WHAT TO DO: The full set of entries needs to be reproduced exactly.

....

-- pv_equiv track=rewrite | github.com/jdoeun/Algorithm-Study | iceprins/241114/PGS_억억단을_외우자.py | solution
-- ===== SOURCE A (Python) =====
-- def get_aliquots(n):
--     aliquots = [0] * (n + 1)
--     for i in range(1, int(n ** 0.5) + 1):
--         aliquots[i * i] += 1
--         # i를 약수로 갖는 가장 작은 수가 i * (i + 1)
--         for j in range(i * (i + 1), n + 1, i):
--             aliquots[j] += 2
--     return aliquots
--
-- def solution(e, starts):
--     aliquot_cnt = get_aliquots(e)
--
--     freq = [0] * (e + 1)
--     max_aliquot = e
--
--     for i in range(e, 0, -1):
--         if aliquot_cnt[i] >= aliquot_cnt[max_aliquot]:
--             max_aliquot = i
--         freq[i] = max_aliquot
--
--     return [freq[s] for s in starts]
-- ===== SOURCE B (Python) =====
-- def solution(e, starts):
--     # Count divisors with the plain harmonic sieve: every d marks all of its
--     # multiples once, instead of A's sqrt-paired sieve.
--     cnt = [0] * (e + 1)
--     for d in range(1, e + 1):
--         for j in range(d, e + 1, d):
--             cnt[j] += 1
--
--     # Suffix arg-max collected back-to-front into a list, then reversed,
--     # instead of A's in-place writes into a preallocated array.
--     best = e
--     suffix = []
--     for i in range(e, 0, -1):
--         if cnt[i] >= cnt[best]:
--             best = i
--         suffix.append(best)
--     freq = [0] + suffix[::-1]
--
--     return [freq[s] for s in starts]
-- ===== Notes on version B (the rewrite author's own statement) =====
-- stated objective: simpler
-- what changed: Replaces A's sqrt-paired divisor sieve (i*i gets +1, multiples from i*(i+1) get +2) with the plain harmonic divisor-count sieve (every d from 1 to e marks each of its multiples once), and builds the suffix arg-max table by appending to a list and reversing it instead of writing into a preallocated array.
import Mathlib
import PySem

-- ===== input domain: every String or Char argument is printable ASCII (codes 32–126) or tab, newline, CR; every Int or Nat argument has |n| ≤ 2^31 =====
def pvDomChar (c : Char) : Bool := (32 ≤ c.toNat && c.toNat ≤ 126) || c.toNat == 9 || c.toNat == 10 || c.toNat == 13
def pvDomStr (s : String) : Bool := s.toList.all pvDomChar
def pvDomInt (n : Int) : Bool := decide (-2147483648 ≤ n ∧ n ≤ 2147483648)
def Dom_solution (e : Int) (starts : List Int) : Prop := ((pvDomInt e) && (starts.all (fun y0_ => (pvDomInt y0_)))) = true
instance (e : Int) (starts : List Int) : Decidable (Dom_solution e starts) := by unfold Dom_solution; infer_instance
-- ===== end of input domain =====

-- B replaces A's sqrt-paired divisor sieve by the plain harmonic divisor-count sieve and
-- collects the suffix arg-max into an appended-then-reversed list (objective: simpler; not faster).

-- ===== PORT A =====
-- int(n ** 0.5) is ported as Nat.sqrt n.toNat: exact for 0 ≤ n ≤ 2^31 (float sqrt is correctly
-- rounded there, so truncation agrees with the integer square root).
def get_aliquots (n : Int) : Array Int :=
  (PySem.List.pyRange 1 ((Nat.sqrt n.toNat : Int) + 1) 1).foldl
    (fun a i =>
      let a1 := a.setIfInBounds (i*i).toNat (a.getD (i*i).toNat 0 + 1)
      (PySem.List.pyRange (i * (i + 1)) (n + 1) i).foldl
        (fun b j => b.setIfInBounds j.toNat (b.getD j.toNat 0 + 2)) a1)
    (Array.replicate (n + 1).toNat (0 : Int))

def solution (e : Int) (starts : List Int) : List Int :=
  let aliquot_cnt := get_aliquots e
  let st := (PySem.List.pyRange e 0 (-1)).foldl
      (fun (st : Array Int × Int) i =>
        let m := if aliquot_cnt.getD i.toNat 0 ≥ aliquot_cnt.getD st.2.toNat 0 then i else st.2
        (st.1.setIfInBounds i.toNat m, m))
      (Array.replicate (e + 1).toNat (0 : Int), e)
  let freq := st.1.toList
  starts.map (fun s => PySem.List.pyGetD freq s 0)

-- ===== PORT B =====
def solution_alt (e : Int) (starts : List Int) : List Int :=
  let cnt := (PySem.List.pyRange 1 (e + 1) 1).foldl
      (fun a d =>
        (PySem.List.pyRange d (e + 1) d).foldl
          (fun b j => b.setIfInBounds j.toNat (b.getD j.toNat 0 + 1)) a)
      (Array.replicate (e + 1).toNat (0 : Int))
  let st := (PySem.List.pyRange e 0 (-1)).foldl
      (fun (st : Int × Array Int) i =>
        let b := if cnt.getD i.toNat 0 ≥ cnt.getD st.1.toNat 0 then i else st.1
        (b, st.2.push b))
      (e, (#[] : Array Int))
  let freq := (0 : Int) :: st.2.toList.reverse
  starts.map (fun s => PySem.List.pyGetD freq s 0)

-- ===== PRECONDITION & SPEC =====
-- Pre: exactly the inputs where Python A returns normally: e < 0 makes `int(e ** 0.5)` a complex
-- power (TypeError), and a start outside [-(e+1), e] raises IndexError in `freq[s]`.
def Pre_solution (e : Int) (starts : List Int) : Prop :=
  0 ≤ e ∧ ∀ s ∈ starts, -(e + 1) ≤ s ∧ s ≤ e
instance (e : Int) (starts : List Int) : Decidable (Pre_solution e starts) := by
  unfold Pre_solution; infer_instance

def pvWitness_solution : Int × List Int := (6, [1, 2, 3, 6, -1, -7])

def Spec_solution (e : Int) (starts : List Int) (out : List Int) : Prop := out = solution_alt e starts
instance (e : Int) (starts : List Int) (out : List Int) : Decidable (Spec_solution e starts out) := by
  unfold Spec_solution; infer_instance

-- ===== CLAIM (what is proved, stated in full; the proofs are below) =====
def Claim_equal_solution : Prop := ∀ (e : Int) (starts : List Int), Dom_solution e starts → Pre_solution e starts → Spec_solution e starts (solution e starts)

-- ===== LEMMAS AND PROOFS =====

-- A sieve loop as a flat list of (position, increment) operations.
def applyOps (ops : List (Nat × Int)) (a : List Int) : List Int :=
  ops.foldl (fun b pc => b.set pc.1 (b.getD pc.1 0 + pc.2)) a

def opsA (n : Nat) : List (Nat × Int) :=
  (List.range (Nat.sqrt n)).flatMap (fun t =>
    ((t+1)*(t+1), (1:Int)) ::
      (PySem.List.pyRange (((t:Int)+1) * ((t:Int)+2)) ((n:Int)+1) ((t:Int)+1)).map
        (fun j => (j.toNat, (2:Int))))

def opsB (n : Nat) : List (Nat × Int) :=
  (List.range n).flatMap (fun (t : Nat) =>
    (PySem.List.pyRange ((t:Int)+1) ((n:Int)+1) ((t:Int)+1)).map (fun j => (j.toNat, (1:Int))))

theorem applyOps_length (ops : List (Nat × Int)) (a : List Int) :
    (applyOps ops a).length = a.length := by
  induction ops generalizing a with
  | nil => rfl
  | cons pc ops ih =>
      simp only [applyOps, List.foldl_cons]
      rw [show (List.foldl (fun b pc => b.set pc.1 (b.getD pc.1 0 + pc.2))
            (a.set pc.1 (a.getD pc.1 0 + pc.2)) ops)
          = applyOps ops (a.set pc.1 (a.getD pc.1 0 + pc.2)) from rfl,
        ih]
      simp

....

RESULT:
-- pv_equiv track=rewrite | github.com/jdoeun/Algorithm-Study | iceprins/241114/PGS_억억단을_외우자.py | solution
-- ===== SOURCE A (Python) =====
-- def get_aliquots(n):
--     aliquots = [0] * (n + 1)
--     for i in range(1, int(n ** 0.5) + 1):
--         aliquots[i * i] += 1
--         # i를 약수로 갖는 가장 작은 수가 i * (i + 1)
--         for j in range(i * (i + 1), n + 1, i):
--             aliquots[j] += 2
--     return aliquots
--
-- def solution(e, starts):
--     aliquot_cnt = get_aliquots(e)
--
--     freq = [0] * (e + 1)
--     max_aliquot = e
--
--     for i in range(e, 0, -1):
--         if aliquot_cnt[i] >= aliquot_cnt[max_aliquot]:
--             max_aliquot = i
--         freq[i] = max_aliquot
--
--     return [freq[s] for s in starts]
-- ===== SOURCE B (Python) =====
-- def solution(e, starts):
--     # Count divisors with the plain harmonic sieve: every d marks all of its
--     # multiples once, instead of A's sqrt-paired sieve.
--     cnt = [0] * (e + 1)
--     for d in range(1, e + 1):
--         for j in range(d, e + 1, d):
--             cnt[j] += 1
--
--     # Suffix arg-max collected back-to-front into a list, then reversed,
--     # instead of A's in-place writes into a preallocated array.
--     best = e
--     suffix = []
--     for i in range(e, 0, -1):
--         if cnt[i] >= cnt[best]:
--             best = i
--         suffix.append(best)
--     freq = [0] + suffix[::-1]
--
--     return [freq[s] for s in starts]
-- ===== Notes on version B (the rewrite author's own statement) =====
-- stated objective: simpler
-- what changed: Replaces A's sqrt-paired divisor sieve (i*i gets +1, multiples from i*(i+1) get +2) with the plain harmonic divisor-count sieve (every d from 1 to e marks each of its multiples once), and builds the suffix arg-max table by appending to a list and reversing it instead of writing into a preallocated array.
import Mathlib
import PySem

-- ===== input domain: every String or Char argument is printable ASCII (codes 32–126) or tab, newline, CR; every Int or Nat argument has |n| ≤ 2^31 =====
def pvDomChar (c : Char) : Bool := (32 ≤ c.toNat && c.toNat ≤ 126) || c.toNat == 9 || c.toNat == 10 || c.toNat == 13
def pvDomStr (s : String) : Bool := s.toList.all pvDomChar
def pvDomInt (n : Int) : Bool := decide (-2147483648 ≤ n ∧ n ≤ 2147483648)
def Dom_solution (e : Int) (starts : List Int) : Prop := ((pvDomInt e) && (starts.all (fun y0_ => (pvDomInt y0_)))) = true
instance (e : Int) (starts : List Int) : Decidable (Dom_solution e starts) := by unfold Dom_solution; infer_instance
-- ===== end of input domain =====

-- B replaces A's sqrt-paired divisor sieve by the plain harmonic divisor-count sieve and
-- collects the suffix arg-max into an appended-then-reversed list (objective: simpler; not faster).

-- ===== PORT A =====
-- int(n ** 0.5) is ported as Nat.sqrt n.toNat: exact for 0 ≤ n ≤ 2^31 (float sqrt is correctly
-- rounded there, so truncation agrees with the integer square root).
def get_aliquots (n : Int) : Array Int :=
  (PySem.List.pyRange 1 ((Nat.sqrt n.toNat : Int) + 1) 1).foldl
    (fun a i =>
      let a1 := a.setIfInBounds (i*i).toNat (a.getD (i*i).toNat 0 + 1)
      (PySem.List.pyRange (i * (i + 1)) (n + 1) i).foldl
        (fun b j => b.setIfInBounds j.toNat (b.getD j.toNat 0 + 2)) a1)
    (Array.replicate (n + 1).toNat (0 : Int))

def solution (e : Int) (starts : List Int) : List Int :=
  let aliquot_cnt := get_aliquots e
  let st := (PySem.List.pyRange e 0 (-1)).foldl
      (fun (st : Array Int × Int) i =>
        let m := if aliquot_cnt.getD i.toNat 0 ≥ aliquot_cnt.getD st.2.toNat 0 then i else st.2
        (st.1.setIfInBounds i.toNat m, m))
      (Array.replicate (e + 1).toNat (0 : Int), e)
  let freq := st.1.toList
  starts.map (fun s => PySem.List.pyGetD freq s 0)

-- ===== PORT B =====
def solution_alt (e : Int) (starts : List Int) : List Int :=
  let cnt := (PySem.List.pyRange 1 (e + 1) 1).foldl
      (fun a d =>
        (PySem.List.pyRange d (e + 1) d).foldl
          (fun b j => b.setIfInBounds j.toNat (b.getD j.toNat 0 + 1)) a)
      (Array.replicate (e + 1).toNat (0 : Int))
  let st := (PySem.List.pyRange e 0 (-1)).foldl
      (fun (st : Int × Array Int) i =>
        let b := if cnt.getD i.toNat 0 ≥ cnt.getD st.1.toNat 0 then i else st.1
        (b, st.2.push b))
      (e, (#[] : Array Int))
  let freq := (0 : Int) :: st.2.toList.reverse
  starts.map (fun s => PySem.List.pyGetD freq s 0)

-- ===== PRECONDITION & SPEC =====
-- Pre: exactly the inputs where Python A returns normally: e < 0 makes `int(e ** 0.5)` a complex
-- power (TypeError), and a start outside [-(e+1), e] raises IndexError in `freq[s]`.
def Pre_solution (e : Int) (starts : List Int) : Prop :=
  0 ≤ e ∧ ∀ s ∈ starts, -(e + 1) ≤ s ∧ s ≤ e
instance (e : Int) (starts : List Int) : Decidable (Pre_solution e starts) := by
  unfold Pre_solution; infer_instance

def pvWitness_solution : Int × List Int := (6, [1, 2, 3, 6, -1, -7])

def Spec_solution (e : Int) (starts : List Int) (out : List Int) : Prop := out = solution_alt e starts
instance (e : Int) (starts : List Int) (out : List Int) : Decidable (Spec_solution e starts out) := by
  unfold Spec_solution; infer_instance

-- ===== CLAIM (what is proved, stated in full; the proofs are below) =====
def Claim_equal_solution : Prop := ∀ (e : Int) (starts : List Int), Dom_solution e starts → Pre_solution e starts → Spec_solution e starts (solution e starts)

-- ===== LEMMAS AND PROOFS =====

-- A sieve loop as a flat list of (position, increment) operations.
def applyOps (ops : List (Nat × Int)) (a : List Int) : List Int :=
  ops.foldl (fun b pc => b.set pc.1 (b.getD pc.1 0 + pc.2)) a

def opsA (n : Nat) : List (Nat × Int) :=
  (List.range (Nat.sqrt n)).flatMap (fun t =>
    ((t+1)*(t+1), (1:Int)) ::
      (PySem.List.pyRange (((t:Int)+1) * ((t:Int)+2)) ((n:Int)+1) ((t:Int)+1)).map
        (fun j => (j.toNat, (2:Int))))

def opsB (n : Nat) : List (Nat × Int) :=
  (List.range n).flatMap (fun (t : Nat) =>
    (PySem.List.pyRange ((t:Int)+1) ((n:Int)+1) ((t:Int)+1)).map (fun j => (j.toNat, (1:Int))))

theorem applyOps_length (ops : List (Nat × Int)) (a : List Int) :
    (applyOps ops a).length = a.length := by
  induction ops generalizing a with
  | nil => rfl
  | cons pc ops ih =>
      simp only [applyOps, List.foldl_cons]
      rw [show (List.foldl (fun b pc => b.set pc.1 (b.getD pc.1 0 + pc.2))
            (a.set pc.1 (a.getD pc.1 0 + pc.2)) ops)
          = applyOps ops (a.set pc.1 (a.getD pc.1 0 + pc.2)) from rfl,
        ih]
      simp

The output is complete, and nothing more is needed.